25.2 A Program in this Style

  1 #!/usr/bin/env python
  2 import sys, re, string, sqlite3, os.path
  3
  4 #
  5 # The relational database of this problem consists of 3 tables:
  6 # documents, words, characters
  7 #
  8 def create_db_schema(connection):
  9 c = connection.cursor()
 10 c.execute('''CREATE TABLE documents (id INTEGER PRIMARY KEY
      AUTOINCREMENT, name)''')
 11 c.execute('''CREATE TABLE words (id, doc_id, value)''')
 12 c.execute('''CREATE TABLE characters (id, word_id, value)''')
 13 connection.commit()
 14 c.close()
 15
 16 def load_file_into_database(path_to_file, connection):
 17 """ Takes the path to a file and loads the contents into the
      database """
 18 def _extract_words(path_to_file):
 19    with open(path_to_file) as f:
 20        str_data = f.read()
 21    pattern = re.compile('[W_]+')
 22    word_list = pattern.sub(' ', str_data).lower().split()
 23    with open('../stop_words.txt') as f:
 24        stop_words = f.read().split(',')
 25    stop_words.extend(list(string.ascii_lowercase))
 26    return [w for w in word_list if not w in stop_words]
 27
 28 words = _extract_words(path_to_file)
 29
 30 # Now let's add data to the database
 31 # Add the document itself to the database
 32 c = connection.cursor()
 33 c.execute("INSERT INTO documents (name) VALUES (?)", (
      path_to_file,))
 34 c.execute("SELECT id from documents WHERE name=?", (
      path_to_file,))
 35 doc_id = c.fetchone()[0]
 36
 37 # Add the words to the database
 38 c.execute("SELECT MAX(id) FROM words")
 39 row = c.fetchone()
 40 word_id = row[0]
 41 if word_id == None:
 42    word_id = 0
 43 for w in words:
 44    c.execute("INSERT INTO words VALUES (?, ?, ?)", (word_id,
      doc_id, w))
 45    # Add the characters to the database
 46    char_id = 0
 47    for char in w:
 48        c.execute("INSERT INTO characters VALUES (?, ?, ?)", (
       char_id, word_id, char))
 49        char_id += 1
 50    word_id += 1
 51 connection.commit()
 52 c.close()
 53
 54 #
 55 # Create if it doesn't exist
 56 #
 57 if not os.path.isfile('tf.db'):
 58 with sqlite3.connect('tf.db') as connection:
 59    create_db_schema(connection)
 60    load_file_into_database(sys.argv[1], connection)
 61
 62 # Now, let's query
 63 with sqlite3.connect('tf.db') as connection:
 64 c = connection.cursor()
 65 c.execute("SELECT value, COUNT(*) as C FROM words GROUP BY
      value ORDER BY C DESC")
 66 for i in range(25):
 67    row = c.fetchone()
 68    if row != None:
 69        print row[0] + ' - ' + str(row[1])

25.3 Commentary

IN THIS STYLE, we want to model and store the data so that it is amenable to future retrieval in all sorts of ways. For the term-frequency task, if it's done several times, we might not always want to read and parse the file in its raw form every time we want to compute the term frequency. Also, we might want to mine for more facts about the books, not just term frequencies. So, instead of consuming the data in its raw form, this style encourages using alternative representations of the input data that make it easier to mine, now and in the future. In one approach to such a goal, the types of data (domains) that need to be stored are identified, and pieces of concrete data are associated with those domains, forming tables. With an unambiguous entity-relationship model in place, we can then fill in the tables with data, so to retrieve portions of it using declarative queries.
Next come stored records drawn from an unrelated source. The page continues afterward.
-- pv_equiv track=rewrite | github.com/IamMayankThakur/automated-assignment-evaluation | evalmgr/media/source/api_test/CC_1543_1565_1624_w9iaU4t.py | checksha
-- ===== SOURCE A (Python) =====
-- shalist=['0','1','2','3','4','5','6','7','8','9','a','b','c','d','e','f']
--
-- def checksha(string):
-- 	if(len(string)!=40):
-- 		return True
-- 	else:
-- 		for i in list(string):
-- 			if i not in shalist:
-- 				return True
-- 	return False
-- ===== SOURCE B (Python) =====
-- import re
--
-- def checksha(string):
--     return re.fullmatch(r'[0-9a-f]{40}', string) is None
-- ===== Notes on version B (the rewrite author's own statement) =====
-- stated objective: idiomatic
-- what changed: Replaced the length check plus per-character membership loop over a 16-element list with a single regex fullmatch of [0-9a-f]{40}, whose {40} quantifier enforces the exact length and character class the hex digits.
import Mathlib
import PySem

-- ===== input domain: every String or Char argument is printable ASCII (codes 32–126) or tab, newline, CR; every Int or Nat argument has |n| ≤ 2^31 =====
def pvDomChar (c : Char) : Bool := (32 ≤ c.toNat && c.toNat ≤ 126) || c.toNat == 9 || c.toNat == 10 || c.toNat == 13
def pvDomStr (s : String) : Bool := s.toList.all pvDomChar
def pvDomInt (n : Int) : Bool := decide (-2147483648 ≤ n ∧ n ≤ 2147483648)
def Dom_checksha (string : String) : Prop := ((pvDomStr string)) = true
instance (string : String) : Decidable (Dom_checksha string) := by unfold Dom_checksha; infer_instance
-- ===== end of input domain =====

-- B replaces A's length check plus per-character membership loop with one regex fullmatch
-- of [0-9a-f]{40} (more idiomatic; same behaviour, same cost).

-- ===== PORT A =====
-- module-level constant shalist
def shalist : List Char :=
  ['0','1','2','3','4','5','6','7','8','9','a','b','c','d','e','f']

-- the for-loop over list(string) with its early 'return True'
def checkshaLoop : List Char → Bool
  | [] => false
  | i :: rest => if shalist.contains i = false then true else checkshaLoop rest

def checksha (string : String) : Bool :=
  if string.toList.length ≠ 40 then true
  else checkshaLoop string.toList

-- ===== PORT B =====
-- Source B uses re.fullmatch(r'[0-9a-f]{40}', string) is None.  PySem has no regex engine, so the
-- pattern is ported by hand, exactly for this pattern: fullmatch of [0-9a-f]{40} succeeds iff
-- the string has exactly 40 characters, each in the class [0-9a-f]; B returns True iff it fails.
def hexClassChar (c : Char) : Bool :=
  ('0' ≤ c && c ≤ '9') || ('a' ≤ c && c ≤ 'f')

def checksha_alt (string : String) : Bool :=
  !(string.toList.length == 40 && string.toList.all hexClassChar)

-- ===== PRECONDITION & SPEC =====
def Spec_checksha (string : String) (out : Bool) : Prop := out = checksha_alt string
instance (string : String) (out : Bool) : Decidable (Spec_checksha string out) := by unfold Spec_checksha; infer_instance

-- ===== CLAIM (what is proved, stated in full; the proofs are below) =====
def Claim_equal_checksha : Prop := ∀ (string : String), Dom_checksha string → Spec_checksha string (checksha string)

-- ===== LEMMAS AND PROOFS =====

theorem contains_shalist_iff (c : Char) : shalist.contains c = hexClassChar c := by
  apply Bool.eq_iff_iff.mpr
  simp only [shalist, hexClassChar, List.contains_eq_mem, List.mem_cons, List.not_mem_nil,
    or_false, decide_eq_true_eq, Bool.or_eq_true, Bool.and_eq_true, Char.ext_iff,
    Char.le_def, UInt32.le_iff_toNat_le, UInt32.ext_iff,
    show '0'.val.toNat = 48 from rfl, show '1'.val.toNat = 49 from rfl, show '2'.val.toNat = 50 from rfl, show '3'.val.toNat = 51 from rfl, show '4'.val.toNat = 52 from rfl, show '5'.val.toNat = 53 from rfl, show '6'.val.toNat = 54 from rfl, show '7'.val.toNat = 55 from rfl, show '8'.val.toNat = 56 from rfl, show '9'.val.toNat = 57 from rfl, show 'a'.val.toNat = 97 from rfl, show 'b'.val.toNat = 98 from rfl, show 'c'.val.toNat = 99 from rfl, show 'd'.val.toNat = 100 from rfl, show 'e'.val.toNat = 101 from rfl, show 'f'.val.toNat = 102 from rfl]
  omega

theorem loop_eq_not_all (l : List Char) : checkshaLoop l = !l.all hexClassChar := by
  induction l with
  | nil => rfl
  | cons c rest ih =>
    simp only [checkshaLoop, List.all_cons, contains_shalist_iff]
    cases h : hexClassChar c <;> simp [ih]

-- ===== VERDICT (by name: the statement is the Claim_ definition above) =====
theorem checksha_spec : Claim_equal_checksha := by
  intro s _
  unfold Spec_checksha checksha checksha_alt
  rw [loop_eq_not_all]
  by_cases h : s.toList.length = 40
  · rw [if_neg (by simp [h]), h, show ((40 : Nat) == 40) = true from rfl, Bool.true_and]
  · rw [if_pos h]
    have hb : (s.toList.length == 40) = false := beq_eq_false_iff_ne.mpr h
    rw [hb, Bool.false_and, Bool.not_false]
-- A's whole pipeline: the skip-pass over pvM n, last element (default "")
theorem pv_A_run (n : Int) : solution n = (pvRun pvP3 false (pvM n)).getLastD "" := by
  unfold solution
  simp only []
  rw [pv_phase1 _ [] (by simp), List.nil_append]
  rw [PySem.List.foldl_pyRange_pyGetD _ 0 (fun acc v => acc ++ [PySem.Int.toStr v]) []
    (by norm_num), Int.toNat_zero, List.drop_zero, PySem.List.foldl_append_singleton_eq_map,
    List.nil_append]
  rw [PySem.List.foldl_pyRange_pyGetD _ "" (fun acc v =>
      if PySem.Str.isIn "3" v = true then acc ++ [v] else acc) []
    (by norm_num), Int.toNat_zero, List.drop_zero]
  have hfilter : List.foldl (fun acc v => if PySem.Str.isIn "3" v = true then acc ++ [v] else acc)
      [] (pvM n) = (pvM n).filter pvP3 := by
    have h0 := PySem.List.foldl_append_if (fun v => PySem.Str.isIn "3" v) id (pvM n) []
    simpa [pvP3] using h0
  rw [show ((PySem.List.pyRange 1 (n + 1)).filter pvQ).map PySem.Int.toStr = pvM n from rfl,
    hfilter]
  have hloop := pv_loopRemIn_run ((pvM n).filter pvP3) (pvM n).length (pvM n) (le_refl _) []
  simp only [List.reverse_nil, List.nil_append] at hloop
  rw [hloop, pv_run_congr _ pvP3 false _ (pv_contains_filter _), pv_pyGet_last]

-- getLastD of a list ending in a kept element
theorem pv_getLastD_concat (l : List String) (a : String) (d : String) :
    (l ++ [a]).getLastD d = a := by
  rw [List.getLastD_eq_getLast?, List.getLast?_concat]; rfl

-- the skip-pass ends with the final non-'3' element when the list ends with one …
theorem pv_run_last_good (p : String → Bool) (a : String) (hpa : p a = false) :
    ∀ (ys : List String) (b : Bool) (d : String), (pvRun p b (ys ++ [a])).getLastD d = a := by
  intro ys
  induction ys with
  | nil =>
    intro b d
    cases b <;> simp [pvRun, hpa]
  | cons x ys ih =>
    intro b d
    cases b with
    | true => simp only [List.cons_append, pvRun, List.getLastD_cons]; exact ih false x
    | false =>
      by_cases hp : p x = true
      · simp only [List.cons_append, pvRun, hp, if_true]; exact ih true d
      · have hp' : p x = false := by simpa using hp
        simp only [List.cons_append, pvRun, hp', Bool.false_eq_true, if_false,
          List.getLastD_cons]
        exact ih false x

-- … and with the second-to-last when only the very last contains a '3'
theorem pv_run_last_pair (p : String → Bool) (a z : String)
    (hpa : p a = false) (hpz : p z = true) :
    ∀ (ys : List String) (b : Bool) (d : String),
      (pvRun p b (ys ++ [a, z])).getLastD d = a := by
  intro ys
  induction ys with
  | nil =>
    intro b d
    cases b <;> simp [pvRun, hpa, hpz]
  | cons x ys ih =>
    intro b d
    cases b with
    | true => simp only [List.cons_append, pvRun, List.getLastD_cons]; exact ih false x
    | false =>
      by_cases hp : p x = true
      · simp only [List.cons_append, pvRun, hp, if_true]; exact ih true d
      · have hp' : p x = false := by simpa using hp
        simp only [List.cons_append, pvRun, hp', Bool.false_eq_true, if_false,
          List.getLastD_cons]
        exact ih false x

-- when the last two elements both contain '3', the skip-pass still ends in one of them
theorem pv_run_last_pp (p : String → Bool) (a z : String)
    (hpa : p a = true) (hpz : p z = true) :
    ∀ (ys : List String) (b : Bool) (d : String),
      (pvRun p b (ys ++ [a, z])).getLastD d = a ∨ (pvRun p b (ys ++ [a, z])).getLastD d = z := by
  intro ys
  induction ys with
  | nil =>
    intro b d
    cases b with
    | true => left; simp [pvRun, hpz]
    | false => right; simp [pvRun, hpa, hpz]
  | cons x ys ih =>
    intro b d
    cases b with
    | true => simp only [List.cons_append, pvRun, List.getLastD_cons]; exact ih false x
    | false =>
      by_cases hp : p x = true
      · simp only [List.cons_append, pvRun, hp, if_true]; exact ih true d
      · have hp' : p x = false := by simpa using hp
        simp only [List.cons_append, pvRun, hp', Bool.false_eq_true, if_false,
          List.getLastD_cons]
        exact ih false x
Let's take a look at the example program, starting at the bottom. Lines #57–60 check if the database file already exists; if it doesn't exist, it creates it, and fills it out with the input file's data.

The rest of the program (from line #63 onward), which could very well be another program, queries the database. The language used to query it is the well-known Structured Query Language (SQL) used pervasively in the programming world. Line #64 gets a cursor – an object that enables traversal over records in the database (similar to an iterator in programming languages). On that cursor we then execute a SQL statement that counts the number of occurrences of each word in the words table, ordered by decreasing frequency. Finally we iterate through the first 25 rows of the retrieved data, printing out the first column (the word) and the second one (the count). Let's look into each of the functions of the program.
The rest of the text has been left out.